Produktbeschreibungen

Aus der Amazon.de-Redaktion

Ist unser Gesundheitswesen noch zu retten? In seiner derzeitigen Form wohl kaum, meint Journalist und Sachbuchautor Kurt G. Blüchel. Die institutionalisierte Raffgier des "medizinisch-pharmazeutischen Industriekomplexes" kommt die Gesellschaft nicht nur viel zu teuer. Durch ärztliche Inkompetenz und billigend in Kauf genommene Nebenwirkungen wird das System auch zur Gefahr für die Patienten, so der Autor. Sein provokantes Fazit: Medizin macht krank.

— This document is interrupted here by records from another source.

-- pv_equiv track=rewrite | github.com/YeralCode/ITRC | repository/proyectos/DIAN/defensoria/transformar_columnas_defensoria.py | preprocess_line
-- ===== SOURCE A (Python) =====
-- TEMP_NEWLINE = '⏎'
--
-- TEMP_COMMA = '\uE000'
--
-- def preprocess_line(line: str) -> str:
--     """Preprocesa línea para manejar comas y saltos internos."""
--     if not line.strip():
--         return line
--
--     line = line.replace('\\n', TEMP_NEWLINE)
--     in_quotes = False
--     processed = []
--
--     for char in line:
--         if char == '"':
--             in_quotes = not in_quotes
--             processed.append(char)
--         elif char == ',' and not in_quotes:
--             processed.append(TEMP_COMMA)
--         else:
--             processed.append(char)
--
--     return ''.join(processed)
-- ===== SOURCE B (Python) =====
-- TEMP_NEWLINE = '⏎'
--
-- TEMP_COMMA = '\uE000'
--
-- def preprocess_line(line: str) -> str:
--     """Segment-level rewrite: split on '"', replace commas only in the
--     even-indexed (outside-quotes) segments, and join back with '"'."""
--     if not line.strip():
--         return line
--     line = line.replace('\\n', TEMP_NEWLINE)
--     segments = line.split('"')
--     return '"'.join(seg.replace(',', TEMP_COMMA) if i % 2 == 0 else seg
--                     for i, seg in enumerate(segments))
-- ===== Notes on version B (the rewrite author's own statement) =====
-- stated objective: simpler
-- what changed: Replaces the per-character quote-state loop with a split on the quote character, comma replacement on even-indexed segments only, and a join, turning the stateful scan into a segment-level transform done by C-level str methods.
import Mathlib
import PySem

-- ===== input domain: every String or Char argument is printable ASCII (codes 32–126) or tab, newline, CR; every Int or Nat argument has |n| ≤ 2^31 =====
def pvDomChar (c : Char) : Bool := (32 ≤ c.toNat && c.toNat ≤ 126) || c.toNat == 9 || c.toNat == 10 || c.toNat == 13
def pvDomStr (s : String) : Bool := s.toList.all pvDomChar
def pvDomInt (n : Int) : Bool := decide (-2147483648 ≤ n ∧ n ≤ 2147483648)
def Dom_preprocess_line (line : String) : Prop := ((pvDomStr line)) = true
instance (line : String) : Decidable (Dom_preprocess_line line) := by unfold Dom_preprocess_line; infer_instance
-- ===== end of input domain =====

-- B replaces A's per-character quote-state loop by split('"') / even-index comma replacement / join('"') (objective: simpler).

-- ===== PORT A =====
def preprocess_line (line : String) : String :=
  if PySem.Str.strip line = "" then line
  else
    let line2 := PySem.Str.replace line "\\n" "⏎"
    let res := line2.toList.foldl
      (fun (st : Bool × List Char) c =>
        if c = '"' then (!st.1, st.2 ++ [c])
        else if c = ',' ∧ st.1 = false then (st.1, st.2 ++ ['\uE000'])
        else (st.1, st.2 ++ [c]))
      (false, [])
    String.ofList res.2

-- ===== PORT B =====
def preprocess_line_alt (line : String) : String :=
  if PySem.Str.strip line = "" then line
  else
    let line2 := PySem.Str.replace line "\\n" "⏎"
    match PySem.Str.split? line2 "\"" with
    | some segments =>
        PySem.Str.join "\"" ((PySem.List.enumerate segments).map
          (fun p => if PySem.Int.mod p.1 2 == 0 then PySem.Str.replace p.2 "," "\uE000" else p.2))
    | none => line2   -- unreachable: the separator "\"" is nonempty, split? always returns some

-- ===== PRECONDITION & SPEC =====
def Spec_preprocess_line (line : String) (out : String) : Prop := out = preprocess_line_alt line
instance (line : String) (out : String) : Decidable (Spec_preprocess_line line out) := by unfold Spec_preprocess_line; infer_instance

-- ===== CLAIM (what is proved, stated in full; the proofs are below) =====
def Claim_equal_preprocess_line : Prop := ∀ (line : String), Dom_preprocess_line line → Spec_preprocess_line line (preprocess_line line)

-- ===== LEMMAS AND PROOFS =====

-- substitution applied to a comma outside quotes
def pvSubst (c : Char) : Char := if c = ',' then '\uE000' else c

-- A's loop, written as structural recursion on the character list
def pvGoA : Bool → List Char → List Char
  | _, [] => []
  | q, c :: t =>
    if c = '"' then c :: pvGoA (!q) t
    else (if c = ',' ∧ q = false then '\uE000' else c) :: pvGoA q t

-- prepend onto the head segment
def pvConsHead (x : List Char) : List (List Char) → List (List Char)
  | [] => [x]
  | h :: t => (x ++ h) :: t

-- the segments of a split on '"', recursively
def pvS : List Char → List (List Char)
  | [] => [[]]
  | c :: t => if c = '"' then [] :: pvS t else pvConsHead [c] (pvS t)

-- alternating even/odd segment transform (b = true: even segment, replace commas)
def pvW : Bool → List (List Char) → List (List Char)
  | _, [] => []
  | b, s :: ss => (if b then s.map pvSubst else s) :: pvW (!b) ss

theorem pvS_ne_nil (l : List Char) : pvS l ≠ [] := by
  cases l with
  | nil => simp [pvS]
  | cons c t =>
    simp only [pvS]
    split
    · simp
    · cases h : pvS t <;> simp [pvConsHead]

theorem pv_go_split (l : List Char) : ∀ (fuel : Nat) (cur : List Char) (acc : List (List Char)),
    l.length < fuel →
    PySem.Chars.splitOn.go ['"'] fuel l cur acc = acc.reverse ++ pvConsHead cur.reverse (pvS l) := by
  induction l with
  | nil =>
    intro fuel cur acc h
    cases fuel with
    | zero => omega
    | succ f => simp [PySem.Chars.splitOn.go, pvS, pvConsHead]
  | cons c t ih =>
    intro fuel cur acc h
    cases fuel with
    | zero => simp at h
    | succ f =>
      by_cases hc : c = '"'
      · subst hc
        rw [show PySem.Chars.splitOn.go ['"'] (f+1) ('"' :: t) cur acc
              = PySem.Chars.splitOn.go ['"'] f t [] (cur.reverse :: acc) by
            simp [PySem.Chars.splitOn.go, List.isPrefixOf]]
        rw [ih f [] (cur.reverse :: acc) (by simpa using h)]
        rcases hS : pvS t with _ | ⟨s, ss⟩
        · exact absurd hS (pvS_ne_nil t)
        · simp [pvS, pvConsHead, hS]
      · have hc' : ¬('"' = c) := fun h => hc h.symm
        rw [show PySem.Chars.splitOn.go ['"'] (f+1) (c :: t) cur acc
              = PySem.Chars.splitOn.go ['"'] f t (c :: cur) acc by
            simp [PySem.Chars.splitOn.go, List.isPrefixOf, hc']]
        rw [ih f (c :: cur) acc (by simpa using h)]
        rcases hS : pvS t with _ | ⟨s, ss⟩
        · exact absurd hS (pvS_ne_nil t)
        · simp [pvS, pvConsHead, hS, hc]

theorem pv_splitOn_eq (l : List Char) : PySem.Chars.splitOn l ['"'] = pvS l := by
  rw [show PySem.Chars.splitOn l ['"'] = PySem.Chars.splitOn.go ['"'] (l.length + 1) l [] [] from rfl]
  rw [pv_go_split l (l.length + 1) [] [] (by omega)]
  rcases hS : pvS l with _ | ⟨s, ss⟩
  · exact absurd hS (pvS_ne_nil l)
  · simp [pvConsHead]

theorem pv_replace_go (l : List Char) : ∀ (fuel : Nat) (acc : List Char),
    l.length ≤ fuel →
    PySem.Chars.replace.go [','] ['\uE000'] fuel l acc = acc.reverse ++ l.map pvSubst := by
  induction l with
  | nil =>
    intro fuel acc h
    cases fuel <;> simp [PySem.Chars.replace.go]
  | cons c t ih =>
    intro fuel acc h
    cases fuel with
    | zero => simp at h
    | succ f =>
      by_cases hc : c = ','
      · subst hc
        rw [show PySem.Chars.replace.go [','] ['\uE000'] (f+1) (',' :: t) acc
              = PySem.Chars.replace.go [','] ['\uE000'] f t ('\uE000' :: acc) by
            simp [PySem.Chars.replace.go, List.isPrefixOf]]
        rw [ih f ('\uE000' :: acc) (by simpa using h)]
        simp [pvSubst]
      · have hc' : ¬(',' = c) := fun h => hc h.symm
        rw [show PySem.Chars.replace.go [','] ['\uE000'] (f+1) (c :: t) acc
              = PySem.Chars.replace.go [','] ['\uE000'] f t (c :: acc) by
            simp [PySem.Chars.replace.go, List.isPrefixOf, hc']]
        rw [ih f (c :: acc) (by simpa using h)]
        simp [pvSubst, hc]

theorem pv_replace_eq (l : List Char) :
    PySem.Chars.replace l [','] ['\uE000'] = l.map pvSubst := by
  rw [show PySem.Chars.replace l [','] ['\uE000']
        = PySem.Chars.replace.go [','] ['\uE000'] l.length l [] by rfl]
  simpa using pv_replace_go l l.length [] (le_refl _)

theorem pvW_ne_nil (b : Bool) (ss : List (List Char)) (h : ss ≠ []) : pvW b ss ≠ [] := by
  cases ss with
  | nil => exact absurd rfl h
  | cons s t => simp [pvW]

-- pull the first character of the head segment out of the join
theorem pv_join_cons_head (a : Char) (x : List Char) (rest : List (List Char)) :
    PySem.Chars.join ['"'] ((a :: x) :: rest) = a :: PySem.Chars.join ['"'] (x :: rest) := by
  cases rest with
  | nil => simp [PySem.Chars.join_singleton]
  | cons y r => rw [PySem.Chars.join_cons_cons, PySem.Chars.join_cons_cons]; simp

-- core: the segment-level transform equals A's stateful scan
theorem pv_main (cs : List Char) : ∀ (q : Bool),
    PySem.Chars.join ['"'] (pvW (!q) (pvS cs)) = pvGoA q cs := by
  induction cs with
  | nil => intro q; cases q <;> simp [pvS, pvW, pvGoA, PySem.Chars.join_singleton]
  | cons c t ih =>
    intro q
    by_cases hc : c = '"'
    · subst hc
      rw [show pvS ('"' :: t) = [] :: pvS t by simp [pvS]]
      rw [show pvW (!q) ([] :: pvS t) = [] :: pvW (!(!q)) (pvS t) by cases q <;> simp [pvW]]
      have hne := pvW_ne_nil (!(!q)) (pvS t) (pvS_ne_nil t)
      rcases hW : pvW (!(!q)) (pvS t) with _ | ⟨w, ws⟩
      · exact absurd hW hne
      · have hih := ih (!q)
        rw [hW] at hih
        rw [PySem.Chars.join_cons_cons]
        simp [pvGoA, hih]
    · rw [show pvS (c :: t) = pvConsHead [c] (pvS t) by simp [pvS, hc]]
      rcases hS : pvS t with _ | ⟨s, ss⟩
      · exact absurd hS (pvS_ne_nil t)
      · have ihq := ih q
        rw [hS] at ihq
        rw [show pvConsHead [c] (s :: ss) = (c :: s) :: ss by simp [pvConsHead]]
        cases q with
        | false =>
          rw [show pvW (!false) ((c :: s) :: ss) = (pvSubst c :: s.map pvSubst) :: pvW false ss by
                simp [pvW]]
          rw [pv_join_cons_head]
          rw [show PySem.Chars.join ['"'] (s.map pvSubst :: pvW false ss) = pvGoA false t by
                rw [show s.map pvSubst :: pvW false ss = pvW (!false) (s :: ss) by simp [pvW]]
                exact ihq]
          simp only [pvGoA, if_neg hc, pvSubst]
          split <;> simp_all
        | true =>
          rw [show pvW (!true) ((c :: s) :: ss) = (c :: s) :: pvW true ss by simp [pvW]]
          rw [pv_join_cons_head]
          rw [show PySem.Chars.join ['"'] (s :: pvW true ss) = pvGoA true t by
                rw [show s :: pvW true ss = pvW (!true) (s :: ss) by simp [pvW]]
                exact ihq]
          simp [pvGoA, hc]

-- A's foldl accumulates pvGoA
theorem pv_foldA (cs : List Char) : ∀ (q : Bool) (acc : List Char),
    (cs.foldl
      (fun (st : Bool × List Char) c =>
        if c = '"' then (!st.1, st.2 ++ [c])
        else if c = ',' ∧ st.1 = false then (st.1, st.2 ++ ['\uE000'])
        else (st.1, st.2 ++ [c]))
      (q, acc)).2 = acc ++ pvGoA q cs := by
  induction cs with
  | nil => intro q acc; simp [pvGoA]
  | cons c t ih =>
    intro q acc
    by_cases hc : c = '"'
    · subst hc
      simp only [List.foldl_cons]
      rw [ih]
      simp [pvGoA]
    · by_cases hcq : c = ',' ∧ q = false
      · simp only [List.foldl_cons, if_neg hc, if_pos hcq]
        rw [ih]
        simp [pvGoA, hcq]
      · simp only [List.foldl_cons, if_neg hc, if_neg hcq]
        rw [ih]
        simp [pvGoA, hc, hcq]

-- Python's  (k+1) % 2 == 0  is the negation of  k % 2 == 0  (k ≥ 0)
theorem pv_mod_flip (k : Int) (_hk : 0 ≤ k) :
    (PySem.Int.mod (k + 1) 2 == 0) = !(PySem.Int.mod k 2 == 0) := by
  simp only [PySem.Int.mod, Int.fmod_eq_emod]
  have h1 : (k + 1) % 2 = (k % 2 + 1) % 2 := by omega
  rcases Int.emod_two_eq_zero_or_one k with h | h <;> simp [h1, h]

-- B's enumerate-map equals pvW on the underlying char lists
theorem pv_enum_map (segs : List String) : ∀ (k : Int), 0 ≤ k →
    ((PySem.List.enumerate segs k).map
      (fun p => if PySem.Int.mod p.1 2 == 0 then PySem.Str.replace p.2 "," "\uE000" else p.2)).map String.toList
    = pvW (PySem.Int.mod k 2 == 0) (segs.map String.toList) := by
  induction segs with
  | nil => intro k _; simp [PySem.List.enumerate, pvW]
  | cons s t ih =>
    intro k hk
    simp only [PySem.List.enumerate, List.map_cons, pvW]
    rw [ih (k + 1) (by omega), pv_mod_flip k hk]
    congr 1
    by_cases h : (PySem.Int.mod k 2 == 0) = true
    · rw [if_pos h, if_pos h, PySem.Str.toList_replace]
      have : ("," : String).toList = [','] := by decide
      have h2 : ("\uE000" : String).toList = ['\uE000'] := by decide
      rw [this, h2, pv_replace_eq]
    · rw [if_neg h, if_neg h]

-- ===== VERDICT (by name: the statement is the Claim_ definition above) =====
theorem preprocess_line_spec : Claim_equal_preprocess_line := by
  intro line _
  unfold Spec_preprocess_line preprocess_line preprocess_line_alt
  by_cases hs : PySem.Str.strip line = ""
  · simp [hs]
  · simp only [if_neg hs]
    set line2 := PySem.Str.replace line "\\n" "⏎" with hline2
    -- B's split? always returns some; characterise the segments
    have hsep : ("\"" : String).toList = ['"'] := by decide
    have hsplit : PySem.Str.split? line2 "\"" ≠ none := by
      intro h
      have := PySem.Str.split?_map line2 "\""
      rw [h] at this
      simp [PySem.Chars.split?, hsep] at this
    rcases hsome : PySem.Str.split? line2 "\"" with _ | segs
    · exact absurd hsome hsplit
    · simp only
      have hbridge := PySem.Str.split?_map line2 "\""
      rw [hsome] at hbridge
      simp only [Option.map_some, hsep, PySem.Chars.split?] at hbridge
      have hsegs : segs.map String.toList = pvS line2.toList := by
        have : segs.map String.toList = PySem.Chars.splitOn line2.toList ['"'] := by
          simpa using hbridge
        rw [this, pv_splitOn_eq]
      -- compare as char lists
      apply String.toList_injective ?_ |>.symm
      rw [PySem.Str.toList_join, hsep]
      rw [pv_enum_map segs 0 (by omega), hsegs]
      rw [show (PySem.Int.mod 0 2 == 0) = true by decide]
      rw [String.toList_ofList, pv_foldA line2.toList false []]
      simpa using pv_main line2.toList false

Ein düsteres Szenario, das nicht ganz unberechtigt ist -- man denke an den Lipobay-Skandal oder den Widerstand der Ärztekammern gegen die Gesundheitsreform von Ministerin Ulla Schmidt. Trotzdem wirkt Heilen verboten, töten erlaubt in vielen Punkten maßlos übertrieben: Die Abrechnungsbetrügereien niedergelassener Ärzte anzuprangen, dagegen ist nichts einzuwenden. Doch zu behaupten, das einzige Ziel der Ärztekammern bestehe darin, die gesetzliche Krankenversicherung zu zerschlagen, ist zu viel des Guten.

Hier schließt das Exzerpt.